Highly Notable Events in June 2008

  • Reconnected with my very first English professor
  • Became the object of a stranger’s lust in Prospect Park
  • Had “Welcome to New York” brunch with Marie
  • Had “Farewell for a while, New York” lunch with Rachel
  • Heard the Doobie Brothers live at Bethel Woods through my mom’s cell phone

Sometimes I like to Facebook in my third or fourth language

I learned and remembered a few things about the foreign language I used to study through Facebook en Español. (The site runs in at least 15 different languages—the option is at the bottom of the page.)

You use the definitive article when referring to the days of the week. I would have used en instead of el, as if I were saying “in Wednesday.”

Even though el libro de cara knows that I’m una mujer, it can’t figure out for sure that that would make me una Graduada.

In Spanish, you don’t just have a political stance, you have a political posture.

The Facebook link to “View photos of me” is apparently not a command, as the verb is not conjugated in the imperative tense.

Fascinante, ¿no?

How aburrido was your Sunday?

I quit the violin when they took away my fingerboard tape

I used to take violin lessons. One of my teachers gave lessons at her house, in her living room, which was blandly pristine in that way that seldom-used spaces are. To protect the cream-colored carpet, she spread a trail of throw rugs down the center of the room.

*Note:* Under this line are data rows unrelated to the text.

-- pv_equiv track=rewrite | github.com/Jdoublee/CodingTestPractice | programmers/Level4/자동완성.py | solution
-- ===== SOURCE A (Python) =====
-- def check(a,b): # a 기준으로 주변 문자열과 동일한 앞부분 찾아주는 함수
--     res = ''
--     i = -1
--     flag = True
--
--     for x,y in zip(a,b):
--         i += 1
--         res += x
--         if x != y:
--             flag = False
--             break
--
--     if flag and len(a) > len(b) and len(b) == i+1: # 겹치는 앞부분 다음 문자 추가
--         res += a[i+1]
--
--     return res
--
-- def solution(words):
--     answer = 0
--
--     words.sort() # 정렬 후 앞 뒤 문자열과 비교 진행
--
--     for i in range(len(words)):
--         if i == 0:
--             answer += len(check(words[i],words[i+1]))
--         elif i == len(words)-1:
--             answer += len(check(words[i],words[i-1]))
--         else:
--             first = len(check(words[i],words[i-1]))
--             second = len(check(words[i],words[i+1]))
--             answer += max(first,second)
--
--     return answer
-- ===== SOURCE B (Python) =====
-- def solution(words):
--     # Prefix-count table (a trie collapsed into one hash map): no sorting needed.
--     cnt = {}
--     for w in words:
--         p = ''
--         for ch in w:
--             p += ch
--             cnt[p] = cnt.get(p, 0) + 1
--     total = 0
--     for w in words:
--         typed = len(w)
--         p = ''
--         for d, ch in enumerate(w, 1):
--             p += ch
--             if cnt[p] == 1:
--                 typed = d
--                 break
--         total += typed
--     return total
-- ===== Notes on version B (the rewrite author's own statement) =====
-- stated objective: alternative
-- what changed: Replaces sort-then-compare-with-both-neighbours (string-building helper per pair) by a single prefix-count hash table (a collapsed trie): each word's answer is the first prefix depth whose count is 1, no sorting at all.
import Mathlib
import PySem

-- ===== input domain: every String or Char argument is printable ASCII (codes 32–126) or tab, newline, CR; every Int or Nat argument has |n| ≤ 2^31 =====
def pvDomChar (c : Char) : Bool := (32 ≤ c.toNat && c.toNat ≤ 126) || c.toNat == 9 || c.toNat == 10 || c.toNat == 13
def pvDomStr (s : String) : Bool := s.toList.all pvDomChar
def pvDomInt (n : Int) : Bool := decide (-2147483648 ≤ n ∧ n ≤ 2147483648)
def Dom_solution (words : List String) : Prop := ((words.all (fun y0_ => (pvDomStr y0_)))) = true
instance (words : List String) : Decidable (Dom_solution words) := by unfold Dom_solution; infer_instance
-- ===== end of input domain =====

-- B replaces sort-then-compare-with-neighbours by a prefix-count table (a collapsed trie); equivalence is
-- about the RETURN value only: A sorts its argument in place, B does not mutate it.

-- ===== PORT A =====
-- the loop of check: walks zip(a,b) carrying (res, i, flag), breaking at the first mismatch
def checkGo : List (Char × Char) → List Char → Int → Bool → List Char × Int × Bool
  | [], res, i, flag => (res, i, flag)
  | (x, y) :: rest, res, i, flag =>
    let i := i + 1
    let res := res ++ [x]
    if x ≠ y then (res, i, false) else checkGo rest res i flag

def checkA (a b : String) : List Char :=
  let t := checkGo (a.toList.zip b.toList) [] (-1) true
  let res := t.1
  let i := t.2.1
  let flag := t.2.2
  if flag && decide ((PySem.Str.len b : Int) < (PySem.Str.len a : Int))
          && ((PySem.Str.len b : Int) == i + 1) then
    -- res += a[i+1]; in this branch i+1 < len(a), so pyGet? is some (none is unreachable)
    match PySem.List.pyGet? a.toList (i + 1) with
    | some c => res ++ [c]
    | none => res
  else res

def solution (words : List String) : Int :=
  let answer : Int := 0
  let ws := PySem.List.sorted words (fun x => x) false   -- words.sort()
  (PySem.List.pyRange 0 (ws.length : Int) 1).foldl (fun answer i =>
    if i == 0 then
      answer + ((checkA (PySem.List.pyGetD ws i "") (PySem.List.pyGetD ws (i + 1) "")).length : Int)
    else if i == (ws.length : Int) - 1 then
      answer + ((checkA (PySem.List.pyGetD ws i "") (PySem.List.pyGetD ws (i - 1) "")).length : Int)
    else
      let first : Int := ((checkA (PySem.List.pyGetD ws i "") (PySem.List.pyGetD ws (i - 1) "")).length : Int)
      let second : Int := ((checkA (PySem.List.pyGetD ws i "") (PySem.List.pyGetD ws (i + 1) "")).length : Int)
      answer + max first second) answer

-- ===== PORT B =====
-- one step of the counting loop: p += ch; cnt[p] = cnt.get(p, 0) + 1
def cntStep (st : PySem.Dict (List Char) Int × List Char) (ch : Char) :
    PySem.Dict (List Char) Int × List Char :=
  let p := st.2 ++ [ch]
  (st.1.insert p (st.1.getD p 0 + 1), p)

def cntB (words : List String) : PySem.Dict (List Char) Int :=
  words.foldl (fun cnt w => (w.toList.foldl cntStep (cnt, [])).1) PySem.Dict.empty

-- the per-word scan: first depth d with cnt[p] == 1, else len(w)
def needGo (cnt : PySem.Dict (List Char) Int) (lw : Int) :
    List Char → List Char → Int → Int
  | [], _, _ => lw
  | ch :: rest, p, d =>
    let p' := p ++ [ch]
    if cnt.getD p' 0 == 1 then d + 1 else needGo cnt lw rest p' (d + 1)

def solution_alt (words : List String) : Int :=
  let cnt := cntB words
  words.foldl (fun total w => total + needGo cnt (PySem.Str.len w : Int) w.toList [] 0) 0

-- ===== PRECONDITION & SPEC =====
-- Pre_ excludes exactly the one-element lists: there A indexes words[i+1] past the end and raises IndexError.
def Pre_solution (words : List String) : Prop := words.length ≠ 1
instance (words : List String) : Decidable (Pre_solution words) := by unfold Pre_solution; infer_instance
def pvWitness_solution : List String := ["go", "gone", "guild"]

def Spec_solution (words : List String) (out : Int) : Prop := out = solution_alt words
instance (words : List String) (out : Int) : Decidable (Spec_solution words out) := by unfold Spec_solution; infer_instance

-- ===== CLAIM (what is proved, stated in full; the proofs are below) =====
def Claim_equal_solution : Prop := ∀ (words : List String), Dom_solution words → Pre_solution words → Spec_solution words (solution words)

-- ===== LEMMAS AND PROOFS =====
def lcp : List Char → List Char → Nat
  | x :: xs, y :: ys => if x = y then lcp xs ys + 1 else 0
  | _, _ => 0

theorem lcp_le_left (a b : List Char) : lcp a b ≤ a.length := by
  induction a generalizing b with
  | nil => simp [lcp]
  | cons x xs ih =>
    cases b with
    | nil => simp [lcp]
    | cons y ys =>
      simp only [lcp, List.length_cons]
      split
      · exact Nat.succ_le_succ (ih ys)
      · omega

theorem lcp_comm (a b : List Char) : lcp a b = lcp b a := by
  induction a generalizing b with
  | nil => cases b <;> simp [lcp]
  | cons x xs ih =>
    cases b with
    | nil => simp [lcp]
    | cons y ys =>
      simp only [lcp]
      by_cases h : x = y
      · subst h; simp [ih]
      · rw [if_neg h, if_neg (fun h' : y = x => h h'.symm)]

theorem lcp_le_right (a b : List Char) : lcp a b ≤ b.length := by
  rw [lcp_comm]; exact lcp_le_left b a

theorem le_lcp_iff (a b : List Char) (d : Nat) :
    d ≤ lcp a b ↔ d ≤ a.length ∧ d ≤ b.length ∧ a.take d = b.take d := by
  induction d generalizing a b with
  | zero => simp
  | succ d ih =>
    cases a with
    | nil => simp [lcp]
    | cons x xs =>
      cases b with
      | nil => simp [lcp]
      | cons y ys =>
        simp only [lcp, List.length_cons, List.take_succ_cons]
        by_cases h : x = y
        · subst h
          rw [if_pos rfl]
          simp only [Nat.succ_le_succ_iff, ih, List.cons.injEq, true_and]
        · rw [if_neg h]
          simp only [Nat.succ_le_succ_iff, List.cons.injEq]
          constructor
          · omega
          · rintro ⟨_, _, hxy, _⟩; exact absurd hxy h

theorem lcp_take_eq (a b : List Char) : a.take (lcp a b) = b.take (lcp a b) :=
  ((le_lcp_iff a b (lcp a b)).mp le_rfl).2.2

theorem prefix_iff_le_lcp (w u : List Char) (d : Nat) (hd : d ≤ w.length) :
    w.take d <+: u ↔ d ≤ lcp w u := by
  rw [le_lcp_iff]
  constructor
  · intro h
    have hlen : (w.take d).length = d := by simp [hd]
    have hle : d ≤ u.length := by simpa [hlen] using h.length_le
    have := List.prefix_iff_eq_take.mp h
    rw [hlen] at this
    exact ⟨hd, hle, this⟩
  · rintro ⟨h1, h2, h3⟩
    rw [h3]
    exact List.take_prefix d u

theorem cons_le_cases (x y : Char) (as bs : List Char) (h : (x :: as : List Char) ≤ y :: bs) :
    x < y ∨ (x = y ∧ as ≤ bs) := by
  rcases lt_or_eq_of_le h with h | h
  · rcases List.cons_lt_cons_iff.mp h with h | h
    · exact Or.inl h
    · exact Or.inr ⟨h.1, le_of_lt h.2⟩
  · injection h with h1 h2; exact Or.inr ⟨h1, le_of_eq h2⟩

theorem le_nil_eq_nil (a : List Char) (h : a ≤ []) : a = [] := by
  rcases lt_or_eq_of_le h with h | h
  · cases (List.lt_iff_lex_lt a [] |>.mp h)
  · exact h

theorem lex_sandwich (d : Nat) : ∀ (a b c : List Char), a ≤ b → b ≤ c →
    d ≤ a.length → d ≤ c.length → a.take d = c.take d → b.take d = a.take d := by
  induction d with
  | zero => intro a b c _ _ _ _ _; simp
  | succ d ih =>
    intro a b c hab hbc hda hdc htake
    cases a with
    | nil => simp at hda
    | cons x as =>
      cases c with
      | nil => simp at hdc
      | cons z cs =>
        simp only [List.take_succ_cons, List.cons.injEq] at htake
        obtain ⟨hxz, htk⟩ := htake
        subst hxz
        cases b with
        | nil => exact absurd (le_nil_eq_nil _ hab) (by simp)
        | cons y bs =>
          rcases cons_le_cases _ _ _ _ hab with h1 | ⟨h1, h1t⟩
          · rcases cons_le_cases _ _ _ _ hbc with h2 | ⟨h2, _⟩
            · exact absurd (lt_trans h1 h2) (lt_irrefl _)
            · exact absurd (h2 ▸ h1) (lt_irrefl _)
          · subst h1
            rcases cons_le_cases _ _ _ _ hbc with h2 | ⟨_, h2t⟩
            · exact absurd h2 (lt_irrefl _)
            · simp only [List.take_succ_cons, List.cons.injEq, true_and]
              exact ih as bs cs h1t h2t (by simpa using hda) (by simpa using hdc) htk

She placed two round rugs in front of the big arched window, where sunlight streamed in on the music stand. I would stand on one rug and she would stand one the other, looking at the music over my shoulder and counting the measures to keep me from losing my place.

I always had to remind her to switch rugs with me so she would stand on my right side of me, my ‘good ear’ side, so I could hear her.

I think the lessons lasted half an hour, maybe forty minutes. When I was ready to stop, I would lower my violin and shake out my right wrist a little and roll my left shoulder forward and backward, never taking my eyes off the music, as if I were bracing myself to push through the fatigue. It was during my very first lesson that I discovered that trick—every time, my teacher would say, empathetically, as if she were exhausted herself, “think you’re about done for the day?”

My convulsive stretches began incrementally earlier and earlier each week. I told my mom I wanted to quit the private lessons before I started walking into the living room with a crick in my neck.

For a while, I went to Ridgefield Music after school once a week. The carpeting in those cramped practice rooms in the back was probably due for an asbestos test. After my lesson, I would stand in front of the sheet music display and memorize lyrics, one verse at a time.  “From a Distance.”  “The Rose.”  Joan Osbourne’s “One of Us.”

I wanted to like the idea of God on a bus, just another slob among the rest of us.

Just like I wanted to like the violin.

Prospect Park is my backyard

Seen in Prospect Park this weekend:

  • a woman jogging with a lit cigarette and a bit of a stagger
  • a bride wearing a yellow sundress and a white straw hat
  • a bride wearing white boots with stilleto heels and buttons at least half-way up her calf
  • a puppy chillin’ in a cooler
  • a dog catch someone else’s frisbee in midair
  • another dog wearing a flower on her ear
  • two people watching a movie on a laptop
  • a man wearing an All Blacks jersey
  • two dragonflies mating
  • two lightening bugs (not mating)
  • lightening

The weather was treacherous on Saturday night.  Sadly, these magazines drowned on 8th Avenue.

Don’t think I didn’t stop to look for survivors.  That Dwell could have thrown herself over a Domino to protect it.  But everything was pulp by the time I reached the scene.